-- pv_equiv track=rewrite | github.com/NMF13579/AgentOS | scripts/check-context-compliance.py | contains_non_auth_block
-- ===== SOURCE A (Python) =====
-- NON_AUTH_SENTENCES = [
--     "Context Pack is not approval.",
--     "Context Pack does not authorize commit, push, merge, release, deployment, or protected changes.",
--     "Context Pack does not replace M27 runtime enforcement.",
--     "Context Pack does not replace Human Gate approval.",
--     "Freshness check is not approval.",
--     "Integrity check is not approval.",
-- ]
--
-- def contains_non_auth_block(body: str) -> bool:
--     lines = [ln.rstrip() for ln in body.splitlines()]
--     starts = [i for i, ln in enumerate(lines) if ln.strip() == NON_AUTH_SENTENCES[0]]
--     for st in starts:
--         i = st
--         ok = True
--         for sentence in NON_AUTH_SENTENCES[1:]:
--             i += 1
--             blanks = 0
--             while i < len(lines) and lines[i].strip() == "":
--                 blanks += 1
--                 i += 1
--             if blanks > 2:
--                 ok = False
--                 break
--             if i >= len(lines) or lines[i].strip() != sentence:
--                 ok = False
--                 break
--         if ok:
--             return True
--     return False
-- ===== SOURCE B (Python) =====
-- NON_AUTH_SENTENCES = [
--     "Context Pack is not approval.",
--     "Context Pack does not authorize commit, push, merge, release, deployment, or protected changes.",
--     "Context Pack does not replace M27 runtime enforcement.",
--     "Context Pack does not replace Human Gate approval.",
--     "Freshness check is not approval.",
--     "Integrity check is not approval.",
-- ]
--
--
-- def _window_ok(toks, sentences):
--     for k, s in enumerate(sentences):
--         if k >= len(toks):
--             return False
--         t, b = toks[k]
--         if b > 2 or t != s:
--             return False
--     return True
--
--
-- def contains_non_auth_block(body: str) -> bool:
--     # Compress the text into one token per non-blank line: (stripped text,
--     # number of blank lines immediately before it), then scan once.
--     toks = []
--     pending = 0
--     for ln in body.splitlines():
--         t = ln.strip()
--         if t == "":
--             pending += 1
--         else:
--             toks.append((t, pending))
--             pending = 0
--     rest = NON_AUTH_SENTENCES[1:]
--     for j, (t, _b) in enumerate(toks):
--         if t == NON_AUTH_SENTENCES[0] and _window_ok(toks[j + 1:], rest):
--             return True
--     return False
-- ===== Notes on version B (the rewrite author's own statement) =====
-- stated objective: alternative
-- what changed: B compresses the text once into tokens (stripped non-blank line, count of blank lines before it) and slides a 6-token window over that list, instead of A's per-start index walk that re-skips blank runs with an inner while loop for each candidate start.
import Mathlib
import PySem

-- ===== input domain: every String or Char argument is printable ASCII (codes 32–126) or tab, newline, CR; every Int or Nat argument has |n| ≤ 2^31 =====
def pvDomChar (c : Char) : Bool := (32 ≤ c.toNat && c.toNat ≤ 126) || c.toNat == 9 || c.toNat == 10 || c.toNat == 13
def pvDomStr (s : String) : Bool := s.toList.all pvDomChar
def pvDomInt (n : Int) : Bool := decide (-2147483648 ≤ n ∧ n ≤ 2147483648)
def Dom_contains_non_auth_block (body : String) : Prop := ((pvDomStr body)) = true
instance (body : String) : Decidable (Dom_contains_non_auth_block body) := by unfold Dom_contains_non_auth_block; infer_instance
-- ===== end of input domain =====

-- B replaces A's per-start index walk (inner while loop re-skipping blank runs) by one
-- compressed token list (stripped non-blank line, blanks before it) plus a single window scan;
-- alternative decomposition, same asymptotic cost.

def pvSentences : List String := [
  "Context Pack is not approval.",
  "Context Pack does not authorize commit, push, merge, release, deployment, or protected changes.",
  "Context Pack does not replace M27 runtime enforcement.",
  "Context Pack does not replace Human Gate approval.",
  "Freshness check is not approval.",
  "Integrity check is not approval."]

-- ===== PORT A =====
-- the 'while i < len(lines) and lines[i].strip() == ""' loop: returns final (i, blanks)
def pvSkipBlanks (lines : List String) (i blanks : Nat) : Nat × Nat :=
  if h : i < lines.length then
    if PySem.Str.strip lines[i] == "" then pvSkipBlanks lines (i + 1) (blanks + 1)
    else (i, blanks)
  else (i, blanks)
termination_by lines.length - i

-- the 'for sentence in NON_AUTH_SENTENCES[1:]' loop with its breaks, starting at index i
def pvCheckFrom (lines : List String) : Nat → List String → Bool
  | _, [] => true
  | i, s :: ss =>
    let r := pvSkipBlanks lines (i + 1) 0
    if r.2 > 2 then false
    else
      match PySem.List.pyGet? lines (r.1 : Int) with
      | none => false
      | some ln => if PySem.Str.strip ln ≠ s then false else pvCheckFrom lines r.1 ss

def contains_non_auth_block (body : String) : Bool :=
  let lines := (PySem.Str.splitlines body).map PySem.Str.rstrip
  let starts := ((PySem.List.enumerate lines 0).filter
      (fun p => PySem.Str.strip p.2 == "Context Pack is not approval.")).map (·.1)
  starts.any (fun st => pvCheckFrom lines st.toNat pvSentences.tail)

-- ===== PORT B =====
-- token build loop: one (strippedText, blanksBefore) token per non-blank line
def pvTokensGo : Nat → List String → List (String × Nat)
  | _, [] => []
  | pending, ln :: rest =>
    let t := PySem.Str.strip ln
    if t == "" then pvTokensGo (pending + 1) rest
    else (t, pending) :: pvTokensGo 0 rest

-- _window_ok: the next tokens must carry sentences 1..5 in order, each with ≤ 2 blanks before it
def pvWindowOk : List (String × Nat) → List String → Bool
  | _, [] => true
  | [], _ :: _ => false
  | (t, b) :: toks, s :: ss => if b > 2 || t ≠ s then false else pvWindowOk toks ss

-- the scan over tokens ('for j, (t, _b) in enumerate(toks)' with toks[j+1:])
def pvScan : List (String × Nat) → Bool
  | [] => false
  | (t, _) :: toks =>
    if t == "Context Pack is not approval." && pvWindowOk toks pvSentences.tail then true
    else pvScan toks

def contains_non_auth_block_alt (body : String) : Bool :=
  pvScan (pvTokensGo 0 (PySem.Str.splitlines body))

-- ===== PRECONDITION & SPEC =====
def Spec_contains_non_auth_block (body : String) (out : Bool) : Prop := out = contains_non_auth_block_alt body
instance (body : String) (out : Bool) : Decidable (Spec_contains_non_auth_block body out) := by unfold Spec_contains_non_auth_block; infer_instance

-- ===== CLAIM (what is proved, stated in full; the proofs are below) =====
def Claim_equal_contains_non_auth_block : Prop := ∀ (body : String), Dom_contains_non_auth_block body → Spec_contains_non_auth_block body (contains_non_auth_block body)

-- ===== LEMMAS AND PROOFS =====

-- dropBlanks: count and strip the leading blank lines (proof-side mirror of the while loop)
def pvDB (L : List String) : Nat × List String :=
  match L with
  | [] => (0, [])
  | x :: xs =>
    if PySem.Str.strip x == "" then
      let r := pvDB xs
      (r.1 + 1, r.2)
    else (0, x :: xs)

theorem pvDB_drop (L : List String) : L.drop (pvDB L).1 = (pvDB L).2 := by
  induction L with
  | nil => simp [pvDB]
  | cons x xs ih =>
    by_cases h : PySem.Str.strip x == ""
    · simp [pvDB, h, ih]
    · simp [pvDB, h]

theorem pvSkipBlanks_eq (L : List String) (i b : Nat) :
    pvSkipBlanks L i b = (i + (pvDB (L.drop i)).1, b + (pvDB (L.drop i)).1) := by
  fun_induction pvSkipBlanks L i b with
  | case1 i b h hblank ih =>
    have hd : L.drop i = L[i] :: L.drop (i + 1) := by
      rw [List.drop_eq_getElem_cons h]
    rw [ih, hd]
    simp [pvDB, hblank]
    omega
  | case2 i b h hblank =>
    have hd : L.drop i = L[i] :: L.drop (i + 1) := by
      rw [List.drop_eq_getElem_cons h]
    rw [hd]
    simp [pvDB, hblank]
  | case3 i b h =>
    have : L.drop i = [] := List.drop_eq_nil_of_le (by omega)
    simp [this, pvDB]

theorem pvTokensGo_eq (L : List String) : ∀ p, pvTokensGo p L =
    match pvDB L with
    | (_, []) => []
    | (k, x :: xs) => (PySem.Str.strip x, p + k) :: pvTokensGo 0 xs := by
  induction L with
  | nil => intro p; simp [pvTokensGo, pvDB]
  | cons x xs ih =>
    intro p
    by_cases h : PySem.Str.strip x == ""
    · rw [pvTokensGo, if_pos h, ih]
      cases hdb : pvDB xs with
      | mk k r =>
        cases r with
        | nil => simp [pvDB, h, hdb]
        | cons y ys => simp [pvDB, h, hdb]; omega
    · simp [pvTokensGo, h, pvDB]

-- the inner sentence loop of A, at index i, equals the window check on the tokens of drop (i+1)
theorem pvCheckFrom_eq (L : List String) (ss : List String) : ∀ i,
    pvCheckFrom L i ss = pvWindowOk (pvTokensGo 0 (L.drop (i + 1))) ss := by
  induction ss with
  | nil => intro i; cases h : pvTokensGo 0 (L.drop (i + 1)) <;> simp [pvCheckFrom, pvWindowOk]
  | cons s ss ih =>
    intro i
    rw [pvCheckFrom, pvSkipBlanks_eq]
    rw [pvTokensGo_eq]
    cases hdb : pvDB (L.drop (i + 1)) with
    | mk k r =>
      have hdrop : L.drop (i + 1 + k) = r := by
        have := pvDB_drop (L.drop (i + 1)); rw [hdb] at this
        simpa [List.drop_drop, Nat.add_comm] using this
      cases r with
      | nil =>
        have hnone : PySem.List.pyGet? L ((i + 1 + k : Nat) : Int) = none := by
          rw [PySem.List.pyGet?_natCast, ← List.head?_drop, hdrop]; rfl
        dsimp only
        rw [hnone]
        simp only [pvWindowOk]
        by_cases hk : k > 2
        · simp [hk]
        · simp [hk]
      | cons x xs =>
        have hsome : PySem.List.pyGet? L ((i + 1 + k : Nat) : Int) = some x := by
          rw [PySem.List.pyGet?_natCast, ← List.head?_drop, hdrop]; rfl
        have hxs : L.drop (i + 1 + k + 1) = xs := by
          have : (L.drop (i + 1 + k)).drop 1 = xs := by rw [hdrop]; rfl
          simpa [List.drop_drop, Nat.add_comm] using this
        dsimp only
        rw [hsome]
        simp only [pvWindowOk]
        by_cases hk : k > 2
        · simp [hk]
        · by_cases hx : PySem.Str.strip x = s
          · simp [hk, hx, ih, hxs]
          · simp [hk, hx]

-- pvScan ignores the pending count carried into the first token
theorem pvScan_pending (L : List String) : ∀ p, pvScan (pvTokensGo p L) = pvScan (pvTokensGo 0 L) := by
  induction L with
  | nil => intro p; rfl
  | cons x xs ih =>
    intro p
    by_cases h : PySem.Str.strip x == ""
    · simp only [pvTokensGo, h, if_pos]
      rw [ih (p + 1), ih (0 + 1)]
    · simp [pvTokensGo, h, pvScan]

-- the main bridge: A's any-over-starts on a suffix equals B's scan of that suffix's tokens
theorem pvMain (L0 : List String) : ∀ (L : List String) (n : Nat), L0.drop n = L →
    ((PySem.List.enumerate L (n : Int)).any
        (fun p => (PySem.Str.strip p.2 == "Context Pack is not approval.") &&
          pvCheckFrom L0 p.1.toNat pvSentences.tail))
      = pvScan (pvTokensGo 0 L) := by
  intro L
  induction L with
  | nil => intro n _; simp [PySem.List.enumerate_nil, pvTokensGo, pvScan]
  | cons x xs ih =>
    intro n hdrop
    have hxs : L0.drop (n + 1) = xs := by
      have : (L0.drop n).drop 1 = xs := by rw [hdrop]; rfl
      simpa [List.drop_drop, Nat.add_comm] using this
    rw [PySem.List.enumerate_cons]
    have hcast : (n : Int) + 1 = ((n + 1 : Nat) : Int) := by push_cast; ring
    rw [List.any_cons, hcast, ih (n + 1) hxs]
    have hchk : pvCheckFrom L0 ((n : Int)).toNat pvSentences.tail
        = pvWindowOk (pvTokensGo 0 xs) pvSentences.tail := by
      rw [Int.toNat_natCast, pvCheckFrom_eq, hxs]
    by_cases h : PySem.Str.strip x == ""
    · have hne : (PySem.Str.strip x == "Context Pack is not approval.") = false := by
        have := eq_of_beq h
        simp [this]
      simp only [pvTokensGo, h, if_pos]
      simp only [hne, Bool.false_and, Bool.false_or]
      exact (pvScan_pending xs (0 + 1)).symm
    · simp only [pvTokensGo, h, if_neg, Bool.false_eq_true, not_false_eq_true, pvScan]
      rw [hchk]
      by_cases hs : (PySem.Str.strip x == "Context Pack is not approval.")
          && pvWindowOk (pvTokensGo 0 xs) pvSentences.tail
      · simp [hs]
      · simp only [Bool.not_eq_true] at hs
        rw [hs]
        simp

-- Python's .strip() of an .rstrip()ed line is its .strip()
theorem pvDropWhile_idem {α : Type} (p : α → Bool) (l : List α) :
    List.dropWhile p (List.dropWhile p l) = List.dropWhile p l := by
  induction l with
  | nil => rfl
  | cons x xs ih =>
    by_cases h : p x
    · simp [h, ih]
    · simp [h]

theorem pvDropWhile_comm {α : Type} (p : α → Bool) (l : List α) :
    List.dropWhile p ((List.dropWhile p l.reverse).reverse)
      = (List.dropWhile p (List.dropWhile p l).reverse).reverse := by
  induction l using List.reverseRecOn with
  | nil => rfl
  | append_singleton l x ih =>
    by_cases hx : p x
    · rw [List.reverse_append, List.reverse_singleton, List.singleton_append,
        List.dropWhile_cons, if_pos hx]
      rw [ih]
      rw [List.dropWhile_append]
      by_cases he : (List.dropWhile p l).isEmpty
      · simp only [he, if_pos]
        simp only [List.isEmpty_iff] at he
        simp [he, hx]
      · simp only [he, if_neg, Bool.false_eq_true, not_false_eq_true]
        rw [List.reverse_append, List.reverse_singleton, List.singleton_append,
          List.dropWhile_cons, if_pos hx]
    · have hLHS : (List.dropWhile p (l ++ [x]).reverse).reverse = l ++ [x] := by
        simp [List.reverse_append, hx]
      rw [hLHS]
      rcases hdl : List.dropWhile p l with _ | ⟨c, cs⟩
      · have h2 : List.dropWhile p (l ++ [x]) = [x] := by
          simp [List.dropWhile_append, hdl, hx]
        rw [h2]
        simp [hx]
      · have h2 : List.dropWhile p (l ++ [x]) = c :: cs ++ [x] := by
          simp [List.dropWhile_append, hdl]
        rw [h2]
        simp [List.reverse_append, hx]

theorem pvChars_strip_rstrip (s : List Char) :
    PySem.Chars.strip (PySem.Chars.rstrip s) = PySem.Chars.strip s := by
  unfold PySem.Chars.strip PySem.Chars.rstrip PySem.Chars.lstrip
  rw [pvDropWhile_comm, List.reverse_reverse, pvDropWhile_idem]
  exact pvDropWhile_comm _ s

theorem pvStr_strip_rstrip (s : String) :
    PySem.Str.strip (PySem.Str.rstrip s) = PySem.Str.strip s := by
  unfold PySem.Str.strip PySem.Str.rstrip
  simp [pvChars_strip_rstrip]

theorem pvTokensGo_rstrip (L : List String) : ∀ p,
    pvTokensGo p (L.map PySem.Str.rstrip) = pvTokensGo p L := by
  induction L with
  | nil => intro p; rfl
  | cons x xs ih =>
    intro p
    simp only [List.map_cons, pvTokensGo, pvStr_strip_rstrip]
    by_cases h : PySem.Str.strip x == "" <;> simp [h, ih]

-- ===== VERDICT (by name: the statement is the Claim_ definition above) =====
theorem contains_non_auth_block_spec : Claim_equal_contains_non_auth_block := by
  intro body _
  unfold Spec_contains_non_auth_block contains_non_auth_block contains_non_auth_block_alt
  set lines := (PySem.Str.splitlines body).map PySem.Str.rstrip with hlines
  simp only [List.any_map, List.any_filter, Function.comp_def]
  have := pvMain lines lines 0 (by simp)
  rw [show ((0 : Nat) : Int) = (0 : Int) by rfl] at this
  rw [this]
  rw [hlines, pvTokensGo_rstrip]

════════

Every line above from the line with "def contains_non_auth_block (body" to the line with "else (t, pending) :: pvTokensGo 0 rest" is wanted, ends included; write them out exactly and add no other line.

def contains_non_auth_block (body : String) : Bool :=
  let lines := (PySem.Str.splitlines body).map PySem.Str.rstrip
  let starts := ((PySem.List.enumerate lines 0).filter
      (fun p => PySem.Str.strip p.2 == "Context Pack is not approval.")).map (·.1)
  starts.any (fun st => pvCheckFrom lines st.toNat pvSentences.tail)

-- ===== PORT B =====
-- token build loop: one (strippedText, blanksBefore) token per non-blank line
def pvTokensGo : Nat → List String → List (String × Nat)
  | _, [] => []
  | pending, ln :: rest =>
    let t := PySem.Str.strip ln
    if t == "" then pvTokensGo (pending + 1) rest
    else (t, pending) :: pvTokensGo 0 rest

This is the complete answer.